> [Goal of the exercise]: Transcribe the data below verbatim from the line with "def pvDomStr (s" to the line with "def Spec_even_odd_transform (lst". Include both of those lines.

---------- Data for review ----------

-- pv_equiv track=rewrite | github.com/daniel-reich/ubiquitous-fiesta | ke4FSMdG2XYxbGQny_23.py | even_odd_transform
-- ===== SOURCE A (Python) =====
-- def even_odd_transform(lst, n):
--   for iteration in range(n):
--     for index in range(len(lst)):
--       if lst[index] % 2 == 0:
--         lst[index] -= 2
--       else:
--         lst[index] += 2
--   return lst
-- ===== SOURCE B (Python) =====
-- def even_odd_transform(lst, n):
--     m = max(n, 0)
--     return [x + 2 * m if x % 2 else x - 2 * m for x in lst]
-- ===== Notes on version B (the rewrite author's own statement) =====
-- stated objective: faster
-- what changed: Replaces the n-fold in-place sweep with a closed form: parity is invariant under +-2, so each element moves by 2n at once (even: -2n, odd: +2n).
import Mathlib
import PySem

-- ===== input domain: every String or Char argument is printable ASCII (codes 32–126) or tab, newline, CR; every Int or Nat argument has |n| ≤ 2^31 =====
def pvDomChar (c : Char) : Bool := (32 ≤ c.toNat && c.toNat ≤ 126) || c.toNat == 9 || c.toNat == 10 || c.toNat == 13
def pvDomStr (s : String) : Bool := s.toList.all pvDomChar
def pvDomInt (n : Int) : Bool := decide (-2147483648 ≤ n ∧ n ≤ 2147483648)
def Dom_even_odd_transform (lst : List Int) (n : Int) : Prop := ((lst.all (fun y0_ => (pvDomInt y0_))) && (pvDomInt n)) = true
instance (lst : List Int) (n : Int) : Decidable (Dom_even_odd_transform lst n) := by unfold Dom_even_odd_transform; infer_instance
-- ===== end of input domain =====

-- B computes the result in one pass by the closed form (parity is invariant under ±2);
-- A mutates its argument in place, B does not: the equivalence proved is about the return value.

-- ===== PORT A =====
def even_odd_transform (lst : List Int) (n : Int) : List Int :=
  (PySem.List.pyRange 0 n 1).foldl (fun cur _iteration =>
    (PySem.List.pyRange 0 (cur.length : Int) 1).foldl (fun acc index =>
      if PySem.Int.mod (PySem.List.pyGetD acc index 0) 2 = 0 then
        PySem.List.pySetD acc index (PySem.List.pyGetD acc index 0 - 2)
      else
        PySem.List.pySetD acc index (PySem.List.pyGetD acc index 0 + 2)) cur) lst

-- ===== PORT B =====
def even_odd_transform_alt (lst : List Int) (n : Int) : List Int :=
  let m := max n 0
  lst.map (fun x => if PySem.Int.mod x 2 ≠ 0 then x + 2 * m else x - 2 * m)

-- ===== PRECONDITION & SPEC =====
def Spec_even_odd_transform (lst : List Int) (n : Int) (out : List Int) : Prop := out = even_odd_transform_alt lst n
instance (lst : List Int) (n : Int) (out : List Int) : Decidable (Spec_even_odd_transform lst n out) := by unfold Spec_even_odd_transform; infer_instance

-- ===== CLAIM (what is proved, stated in full; the proofs are below) =====
def Claim_equal_even_odd_transform : Prop := ∀ (lst : List Int) (n : Int), Dom_even_odd_transform lst n → Spec_even_odd_transform lst n (even_odd_transform lst n)

-- ===== LEMMAS AND PROOFS =====

-- one element step of A's inner sweep
def pvStep (x : Int) : Int := if PySem.Int.mod x 2 = 0 then x - 2 else x + 2

-- A's inner index loop, started at index a with c positions remaining, maps pvStep over the suffix from a
theorem pv_inner_suffix (c : Nat) : ∀ (a : Nat) (l : List Int), a + c = l.length →
    (PySem.List.pyRange (a : Int) (l.length : Int) 1).foldl (fun acc index =>
      if PySem.Int.mod (PySem.List.pyGetD acc index 0) 2 = 0 then
        PySem.List.pySetD acc index (PySem.List.pyGetD acc index 0 - 2)
      else
        PySem.List.pySetD acc index (PySem.List.pyGetD acc index 0 + 2)) l
    = l.take a ++ (l.drop a).map pvStep := by
  induction c with
  | zero =>
    intro a l hl
    rw [PySem.List.pyRange_one_eq_nil (by omega : (l.length : Int) ≤ (a : Int))]
    simp [List.drop_eq_nil_of_le (by omega : l.length ≤ a),
          List.take_of_length_le (by omega : l.length ≤ a)]
  | succ K ih =>
    intro a l hl
    have hrange : a < l.length := by omega
    have hcons : PySem.List.pyRange (a : Int) (l.length : Int) 1
        = (a : Int) :: PySem.List.pyRange ((a : Int) + 1) (l.length : Int) 1 := by
      apply PySem.List.pyRange_one_cons; omega
    rw [hcons]
    simp only [List.foldl_cons]
    have hget : PySem.List.pyGetD l (a : Int) 0 = l[a] := by
      rw [PySem.List.pyGetD_natCast]; simp [hrange]
    set v := l[a] with hv
    have hset : ∀ w : Int, PySem.List.pySetD l (a : Int) w = l.set a w := by
      intro w; rw [PySem.List.pySetD_natCast]
    have key : ∀ w : Int,
        (PySem.List.pyRange ((a : Int) + 1) (l.length : Int) 1).foldl (fun acc index =>
          if PySem.Int.mod (PySem.List.pyGetD acc index 0) 2 = 0 then
            PySem.List.pySetD acc index (PySem.List.pyGetD acc index 0 - 2)
          else
            PySem.List.pySetD acc index (PySem.List.pyGetD acc index 0 + 2)) (l.set a w)
        = l.take a ++ w :: (l.drop (a + 1)).map pvStep := by
      intro w
      have hlen2 : (((l.set a w).length : Nat) : Int) = (l.length : Int) := by simp
      have := ih (a + 1) (l.set a w) (by simp; omega)
      push_cast at this
      push_cast [hlen2] at this
      rw [this]
      have hda : (l.set a w).drop (a + 1) = l.drop (a + 1) :=
        List.drop_set_of_lt (by omega : a < a + 1)
      have hts : (l.set a w).take (a + 1) = l.take a ++ [w] := by
        rw [List.take_add_one, List.take_set_of_le (le_refl a)]
        simp [hrange]
      rw [hts, hda]
      simp
    have hdrop : l.drop a = v :: l.drop (a + 1) := List.drop_eq_getElem_cons hrange
    by_cases hpar : PySem.Int.mod v 2 = 0
    · rw [if_pos (by rw [hget]; exact hpar), hget, hset, key, hdrop, List.map_cons,
          show pvStep v = v - 2 from by unfold pvStep; rw [if_pos hpar]]
    · rw [if_neg (by rw [hget]; exact hpar), hget, hset, key, hdrop, List.map_cons,
          show pvStep v = v + 2 from by unfold pvStep; rw [if_neg hpar]]

-- A's inner loop is exactly map pvStep
theorem pv_inner (l : List Int) :
    (PySem.List.pyRange 0 (l.length : Int) 1).foldl (fun acc index =>
      if PySem.Int.mod (PySem.List.pyGetD acc index 0) 2 = 0 then
        PySem.List.pySetD acc index (PySem.List.pyGetD acc index 0 - 2)
      else
        PySem.List.pySetD acc index (PySem.List.pyGetD acc index 0 + 2)) l
    = l.map pvStep := by
  have := pv_inner_suffix l.length 0 l (by omega)
  simpa using this

-- parity is invariant under shifting by a multiple of 2
theorem pv_mod_add (x m : Int) : PySem.Int.mod (x + 2 * m) 2 = PySem.Int.mod x 2 := by
  simp only [PySem.Int.mod]
  exact Int.add_mul_fmod_self_left x 2 m

theorem pv_mod_sub (x m : Int) : PySem.Int.mod (x - 2 * m) 2 = PySem.Int.mod x 2 := by
  rw [show x - 2 * m = x + 2 * (-m) by ring, pv_mod_add]

-- pvStep iterated k times is the closed form (parity is invariant under ±2)
theorem pv_step_iter (k : Nat) (x : Int) :
    pvStep^[k] x = if PySem.Int.mod x 2 ≠ 0 then x + 2 * k else x - 2 * k := by
  induction k with
  | zero => simp
  | succ m ihm =>
    rw [Function.iterate_succ_apply', ihm]
    by_cases h : PySem.Int.mod x 2 ≠ 0
    · simp only [if_pos h]
      have h2 : ¬ PySem.Int.mod (x + 2 * (m : Int)) 2 = 0 := by
        rw [pv_mod_add]; exact h
      simp only [pvStep, if_neg h2]
      push_cast; ring
    · simp only [if_neg h]
      have h2 : PySem.Int.mod (x - 2 * (m : Int)) 2 = 0 := by
        rw [pv_mod_sub]; exact not_not.mp (by simpa using h)
      simp only [pvStep, if_pos h2]
      push_cast; ring

-- iterating map f is mapping the iterate of f
theorem pv_map_iterate {α : Type} (f : α → α) (k : Nat) (l : List α) :
    (List.map f)^[k] l = l.map f^[k] := by
  induction k generalizing l with
  | zero => simp
  | succ m ihm =>
    rw [Function.iterate_succ_apply', ihm, List.map_map, ← Function.iterate_succ']

-- a foldl that ignores the list elements is an iterate
theorem pv_foldl_iterate {α β : Type} (f : α → α) (r : List β) (init : α) :
    r.foldl (fun acc _ => f acc) init = f^[r.length] init := by
  induction r generalizing init with
  | nil => simp
  | cons b t iht => simp [List.foldl_cons, iht, Function.iterate_succ_apply]

-- ===== VERDICT (by name: the statement is the Claim_ definition above) =====
theorem even_odd_transform_spec : Claim_equal_even_odd_transform := by
  intro lst n _hdom
  unfold Spec_even_odd_transform even_odd_transform even_odd_transform_alt
  have step1 : ∀ (cur : List Int),
      (PySem.List.pyRange 0 (cur.length : Int) 1).foldl (fun acc index =>
        if PySem.Int.mod (PySem.List.pyGetD acc index 0) 2 = 0 then
          PySem.List.pySetD acc index (PySem.List.pyGetD acc index 0 - 2)
        else
          PySem.List.pySetD acc index (PySem.List.pyGetD acc index 0 + 2)) cur
      = cur.map pvStep := pv_inner
  calc (PySem.List.pyRange 0 n 1).foldl (fun cur _ =>
        (PySem.List.pyRange 0 (cur.length : Int) 1).foldl (fun acc index =>
          if PySem.Int.mod (PySem.List.pyGetD acc index 0) 2 = 0 then
            PySem.List.pySetD acc index (PySem.List.pyGetD acc index 0 - 2)
          else
            PySem.List.pySetD acc index (PySem.List.pyGetD acc index 0 + 2)) cur) lst
      = (PySem.List.pyRange 0 n 1).foldl (fun cur _ => cur.map pvStep) lst := by
        apply PySem.List.foldl_congr_mem
        intro cur i _ ; exact step1 cur
    _ = (List.map pvStep)^[(PySem.List.pyRange 0 n 1).length] lst :=
        pv_foldl_iterate _ _ _
    _ = lst.map (pvStep^[(PySem.List.pyRange 0 n 1).length]) :=
        pv_map_iterate pvStep _ lst
    _ = lst.map (fun x => if PySem.Int.mod x 2 ≠ 0 then x + 2 * max n 0 else x - 2 * max n 0) := by
        apply List.map_congr_left
        intro x _
        rw [pv_step_iter]
        have : (((PySem.List.pyRange 0 n 1).length : Nat) : Int) = max n 0 := by
          rw [PySem.List.length_pyRange_one]; omega
        rw [this]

----------

> [Output for this task]:
def pvDomStr (s : String) : Bool := s.toList.all pvDomChar
def pvDomInt (n : Int) : Bool := decide (-2147483648 ≤ n ∧ n ≤ 2147483648)
def Dom_even_odd_transform (lst : List Int) (n : Int) : Prop := ((lst.all (fun y0_ => (pvDomInt y0_))) && (pvDomInt n)) = true
instance (lst : List Int) (n : Int) : Decidable (Dom_even_odd_transform lst n) := by unfold Dom_even_odd_transform; infer_instance
-- ===== end of input domain =====

-- B computes the result in one pass by the closed form (parity is invariant under ±2);
-- A mutates its argument in place, B does not: the equivalence proved is about the return value.

-- ===== PORT A =====
def even_odd_transform (lst : List Int) (n : Int) : List Int :=
  (PySem.List.pyRange 0 n 1).foldl (fun cur _iteration =>
    (PySem.List.pyRange 0 (cur.length : Int) 1).foldl (fun acc index =>
      if PySem.Int.mod (PySem.List.pyGetD acc index 0) 2 = 0 then
        PySem.List.pySetD acc index (PySem.List.pyGetD acc index 0 - 2)
      else
        PySem.List.pySetD acc index (PySem.List.pyGetD acc index 0 + 2)) cur) lst

-- ===== PORT B =====
def even_odd_transform_alt (lst : List Int) (n : Int) : List Int :=
  let m := max n 0
  lst.map (fun x => if PySem.Int.mod x 2 ≠ 0 then x + 2 * m else x - 2 * m)

-- ===== PRECONDITION & SPEC =====
def Spec_even_odd_transform (lst : List Int) (n : Int) (out : List Int) : Prop := out = even_odd_transform_alt lst n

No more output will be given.